A Tukey box-and-whisker plot

Description

This function is a wrapper around a typical ggplot based box-and-whisker plot, i.e. using geom_boxplot, which implements the Tukey variant of the box-and-whisker plot. The y variable is the outcome variable whose distribution is represented by the box-and-whisker plot. If the x variable is missing, then a single box-and-whisker plot using all values of y is shown. If an x variable is used, this is used an the independent variable and one box-and-whisker plot is provided for each set of y values that correspond to each unique value of x. For this reason, x is usually a categorical variable. If x is a continuous numeric variable, it ideally should have relatively few unique values, so that each value of x corresponds to a sufficiently large set of y values.

Usage

tukeyboxplot(
  y,
  x,
  data,
  by = NULL,
  jitter = FALSE,
  box_width = 1/3,
  jitter_width = 1/5,
  xlab = NULL,
  ylab = NULL
)

Arguments

y

The outcome variable

x

The optional independent/predictor/grouping variable

data

The data frame with the y and (optionally) x values.

by

An optional variable, usually categorical (factor or character), by which the points in the box-and-whisker plots are grouped and coloured.

jitter

A logical variable, defaulting to FALSE, that indicates if all points in each box-and-whisker plot should be shown as jittered points.

box_width

The width of box in each box-and-whisker plot. The default used, box_width = 1/3, means that boxes will be relatively narrow.

jitter_width

The width of the jitter relative to box width. For example, set jitter_width = 1 if you want the jitter to be as wide the box.

xlab

The label of the x-axis (defaults to the x variable name).

ylab

The label of the y-axis (defaults to the y variable name).

Value

A ggplot2::ggplot object, which may be modified with further ggplot2 commands.

Examples

# A single box-and-whisker plot
tukeyboxplot(y = time, data = vizverb)
# One box-and-whisker plot for each value of a categorical variable
tukeyboxplot(y = time, x = task, data = vizverb)
# Box-and-whisker plots with jitters
tukeyboxplot(y = time, x = task, data = vizverb,  jitter = TRUE)
# `tukeyboxplot` can be used with a continuous numeric variable too
tukeyboxplot(y = len, x = dose, data = ToothGrowth)
tukeyboxplot(y = len, x = dose, data = ToothGrowth,
             by = supp, jitter = TRUE, box_width = 0.5, jitter_width = 1)

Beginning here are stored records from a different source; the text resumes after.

-- pv_equiv track=rewrite | github.com/shashiRS/FFL_CL_validation | pl_parking/pl_parking/PLP/MF/VEDODO/common.py | max_consecutive_number
-- ===== SOURCE A (Python) =====
-- def max_consecutive_number(lst, number):
--     """
--     To find the maximum length of consecutive matching number in a given data-list
--     :param lst: data list
--     :param number: matching number
--     :return: Variable to store the maximum length of consecutive number
--     """
--     max_len = 0
--     current_len = 0  # Variable to store the current length of consecutive number
--
--     for num in lst:
--         if num == number:
--             current_len += 1  # Increment the current length if the number is matching
--         else:
--             max_len = max(max_len, current_len)  # Update the max length if necessary
--             current_len = 0  # Reset current length when a 0 is encountered
--
--     # After the loop, we need to check once more in case the longest streak ends at the last element
--     max_len = max(max_len, current_len)
--
--     return max_len
-- ===== SOURCE B (Python) =====
-- def max_consecutive_number(lst, number):
--     """Max length of a consecutive run of `number` in lst, via a two-pointer
--     run-skipping scan: on a match, advance a second pointer past the whole run
--     and take its length; no streak counter / post-loop fix-up needed."""
--     n = len(lst)
--     best = 0
--     i = 0
--     while i < n:
--         if lst[i] == number:
--             j = i + 1
--             while j < n and lst[j] == number:
--                 j += 1
--             best = max(best, j - i)
--             i = j
--         else:
--             i += 1
--     return best
-- ===== Notes on version B (the rewrite author's own statement) =====
-- stated objective: alternative
-- what changed: Replaces A's single fold carrying a (max_len, current_len) streak counter with a post-loop fix-up by a two-pointer scan that, on each match, advances a second pointer past the whole run and takes max with its length directly.
import Mathlib
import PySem

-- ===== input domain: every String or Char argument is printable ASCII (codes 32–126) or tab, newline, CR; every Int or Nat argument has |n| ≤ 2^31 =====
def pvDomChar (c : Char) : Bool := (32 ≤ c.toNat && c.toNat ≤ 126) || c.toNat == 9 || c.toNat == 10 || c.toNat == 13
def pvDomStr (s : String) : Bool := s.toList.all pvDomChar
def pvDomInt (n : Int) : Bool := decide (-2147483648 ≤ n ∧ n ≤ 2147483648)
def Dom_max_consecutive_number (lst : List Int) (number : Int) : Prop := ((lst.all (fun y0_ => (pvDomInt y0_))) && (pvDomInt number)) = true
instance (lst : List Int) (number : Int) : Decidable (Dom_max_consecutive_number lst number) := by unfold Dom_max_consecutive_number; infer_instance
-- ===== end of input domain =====

-- B replaces A's streak counter + post-loop fix-up by a two-pointer scan that skips
-- each whole run of `number` at once (objective: alternative decomposition, same O(n)).

-- ===== PORT A =====
-- A: one fold carrying (max_len, current_len); final max(max_len, current_len).
def max_consecutive_number (lst : List Int) (number : Int) : Int :=
  let r := lst.foldl
    (fun (s : Int × Int) num => if num = number then (s.1, s.2 + 1) else (max s.1 s.2, 0))
    (0, 0)
  max r.1 r.2

-- ===== PORT B =====
-- B's outer while loop over the suffix starting at i; the inner `while` advancing j
-- over matches is the takeWhile/dropWhile split of that suffix (x itself matched, so
-- j - i = 1 + length of the matching prefix of xs).
def pvAltGo (number : Int) (l : List Int) (best : Int) : Int :=
  match l with
  | [] => best
  | x :: xs =>
    if x = number then
      pvAltGo number (xs.dropWhile (fun y => y == number))
        (max best ((xs.takeWhile (fun y => y == number)).length + 1))
    else
      pvAltGo number xs best
termination_by l.length
decreasing_by
  · simpa using Nat.lt_succ_of_le (List.length_dropWhile_le _ _)
  · simp

def max_consecutive_number_alt (lst : List Int) (number : Int) : Int :=
  pvAltGo number lst 0

-- ===== PRECONDITION & SPEC =====
def Spec_max_consecutive_number (lst : List Int) (number : Int) (out : Int) : Prop := out = max_consecutive_number_alt lst number
instance (lst : List Int) (number : Int) (out : Int) : Decidable (Spec_max_consecutive_number lst number out) := by unfold Spec_max_consecutive_number; infer_instance

-- ===== CLAIM (what is proved, stated in full; the proofs are below) =====
def Claim_equal_max_consecutive_number : Prop := ∀ (lst : List Int) (number : Int), Dom_max_consecutive_number lst number → Spec_max_consecutive_number lst number (max_consecutive_number lst number)

-- ===== LEMMAS AND PROOFS =====

-- A's loop step, named for the lemmas (definitionally the lambda in the port).
def pvStep (number : Int) (s : Int × Int) (num : Int) : Int × Int :=
  if num = number then (s.1, s.2 + 1) else (max s.1 s.2, 0)

theorem pvNonneg (number : Int) : ∀ (l : List Int) (m c : Int), 0 ≤ m → 0 ≤ c →
    0 ≤ (List.foldl (pvStep number) (m, c) l).1 ∧ 0 ≤ (List.foldl (pvStep number) (m, c) l).2 := by
  intro l
  induction l with
  | nil => intro m c hm hc; simpa using ⟨hm, hc⟩
  | cons x xs ih =>
    intro m c hm hc
    by_cases hx : x = number
    · simpa [pvStep, hx] using ih m (c + 1) hm (by omega)
    · simpa [pvStep, hx] using ih (max m c) 0 (by omega) le_rfl

theorem pvShift (number : Int) : ∀ (l : List Int) (m c : Int), 0 ≤ m → 0 ≤ c →
    max (List.foldl (pvStep number) (m, c) l).1 (List.foldl (pvStep number) (m, c) l).2
      = max m (max (List.foldl (pvStep number) (0, c) l).1 (List.foldl (pvStep number) (0, c) l).2) := by
  intro l
  induction l with
  | nil => intro m c hm hc; simp; omega
  | cons x xs ih =>
    intro m c hm hc
    by_cases hx : x = number
    · simpa [pvStep, hx] using ih m (c + 1) hm (by omega)
    · have h1 := ih (max m c) 0 (by omega) le_rfl
      have h2 := ih c 0 hc le_rfl
      simp only [List.foldl_cons, pvStep, hx, if_false]
      rw [max_eq_right hc] at *
      rw [h1, h2]
      omega

theorem pvRun (number : Int) : ∀ (t : List Int), (∀ y ∈ t, y = number) →
    ∀ (rest : List Int) (m c : Int),
    (t ++ rest).foldl (pvStep number) (m, c) = rest.foldl (pvStep number) (m, c + t.length) := by
  intro t
  induction t with
  | nil => intro _ rest m c; simp
  | cons a t ih =>
    intro h rest m c
    have ha : a = number := h a (by simp)
    have harg : c + ((((number : Int) :: t).length : Nat) : Int) = c + 1 + (t.length : Int) := by
      simp only [List.length_cons]; push_cast; omega
    simp only [List.cons_append, List.foldl_cons, pvStep, ha, if_true]
    rw [ih (fun y hy => h y (by simp [hy])) rest m (c + 1), harg]

theorem pvDropHead (number : Int) (d : List Int)
    (hd : ∀ y ∈ d.head?, ¬ y = number) (c : Int) (hc : 0 ≤ c) :
    max (List.foldl (pvStep number) (0, c) d).1 (List.foldl (pvStep number) (0, c) d).2
      = max c (max (List.foldl (pvStep number) (0, 0) d).1 (List.foldl (pvStep number) (0, 0) d).2) := by
  match d with
  | [] => simp; omega
  | y :: d' =>
    have hy : ¬ y = number := hd y (by simp)
    have h1 := pvShift number d' c 0 hc le_rfl
    simp only [List.foldl_cons, pvStep, hy, if_false]
    rw [max_eq_right hc, max_self] at *
    exact h1

theorem pvMain (number : Int) (l : List Int) (best : Int) (hb : 0 ≤ best) :
    max best (max (List.foldl (pvStep number) (0, 0) l).1 (List.foldl (pvStep number) (0, 0) l).2)
      = pvAltGo number l best := by
  match l with
  | [] => simp [pvAltGo]; omega
  | x :: xs =>
    by_cases hx : x = number
    · have htall : ∀ y ∈ xs.takeWhile (fun y => y == number), y = number := by
        intro y hy
        simpa using List.mem_takeWhile_imp hy
      have hdh : ∀ y ∈ (xs.dropWhile (fun y : Int => y == number)).head?, ¬ y = number := by
        cases hh : (xs.dropWhile (fun y : Int => y == number)).head? with
        | none => intro y hy; simp at hy
        | some z =>
          intro y hy
          have h0 := List.head?_dropWhile_not (p := fun y : Int => y == number) xs
          rw [hh] at h0
          simp at h0 hy
          subst hy
          exact h0
      have hxs : xs.takeWhile (fun y : Int => y == number) ++ xs.dropWhile (fun y : Int => y == number) = xs :=
        List.takeWhile_append_dropWhile
      have hrun := pvRun number _ htall (xs.dropWhile (fun y : Int => y == number)) 0 1
      have hdrop := pvDropHead number (xs.dropWhile (fun y : Int => y == number)) hdh
        (1 + ((xs.takeWhile (fun y : Int => y == number)).length : Int)) (by positivity)
      have hIH := pvMain number (xs.dropWhile (fun y : Int => y == number))
        (max best (((xs.takeWhile (fun y : Int => y == number)).length : Int) + 1))
        (le_trans hb (le_max_left _ _))
      simp only [List.foldl_cons, pvStep, hx, if_true, zero_add]
      rw [pvAltGo, if_pos rfl]
      conv_lhs => rw [← hxs, hrun]
      rw [hdrop, ← hIH]
      omega
    · have hIH := pvMain number xs best hb
      simp only [List.foldl_cons, pvStep, hx, if_false, max_self]
      rw [pvAltGo, if_neg hx]
      exact hIH
termination_by l.length
decreasing_by
  · simpa using Nat.lt_succ_of_le (List.length_dropWhile_le _ _)
  · simp

-- ===== VERDICT (by name: the statement is the Claim_ definition above) =====
theorem max_consecutive_number_spec : Claim_equal_max_consecutive_number := by
  intro lst number _
  unfold Spec_max_consecutive_number max_consecutive_number max_consecutive_number_alt
  have h := pvMain number lst 0 le_rfl
  have hn := pvNonneg number lst 0 0 le_rfl le_rfl
  change max (List.foldl (pvStep number) (0, 0) lst).1 (List.foldl (pvStep number) (0, 0) lst).2
      = pvAltGo number lst 0
  omega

Visual versus Verbal Perception and Responses

Description

An experiment studying the interaction between visual versus perception and visual versus verbal responses.

Usage

vizverb

Format

A data frame with 80 observations on the following 5 variables.

subject

Subject identifying number (s1 to s20)

task

Describe a diagram (visual) or a sentence (verbal)

response

Point response (visual) or say response (verbal)

time

Response time (in seconds)

Details

Subjects carried out two kinds of tasks. One task was visual (describing a diagram), and the other was classed as verbal (reading and describing a sentence sentences). They reported the results either by pointing (a "visual" response), or speaking (a verbal response). Time to complete each task was recorded in seconds.

Source

This data set was taken from the Stats2Data R package. From the description in that package, the original data appear to have been collected in a Mount Holyoke College psychology class based replication of an experiment by Brooks, L., R. (1968) "Spatial and verbal components of the act of recall," Canadian J. Psych. V 22, pp. 349 - 368.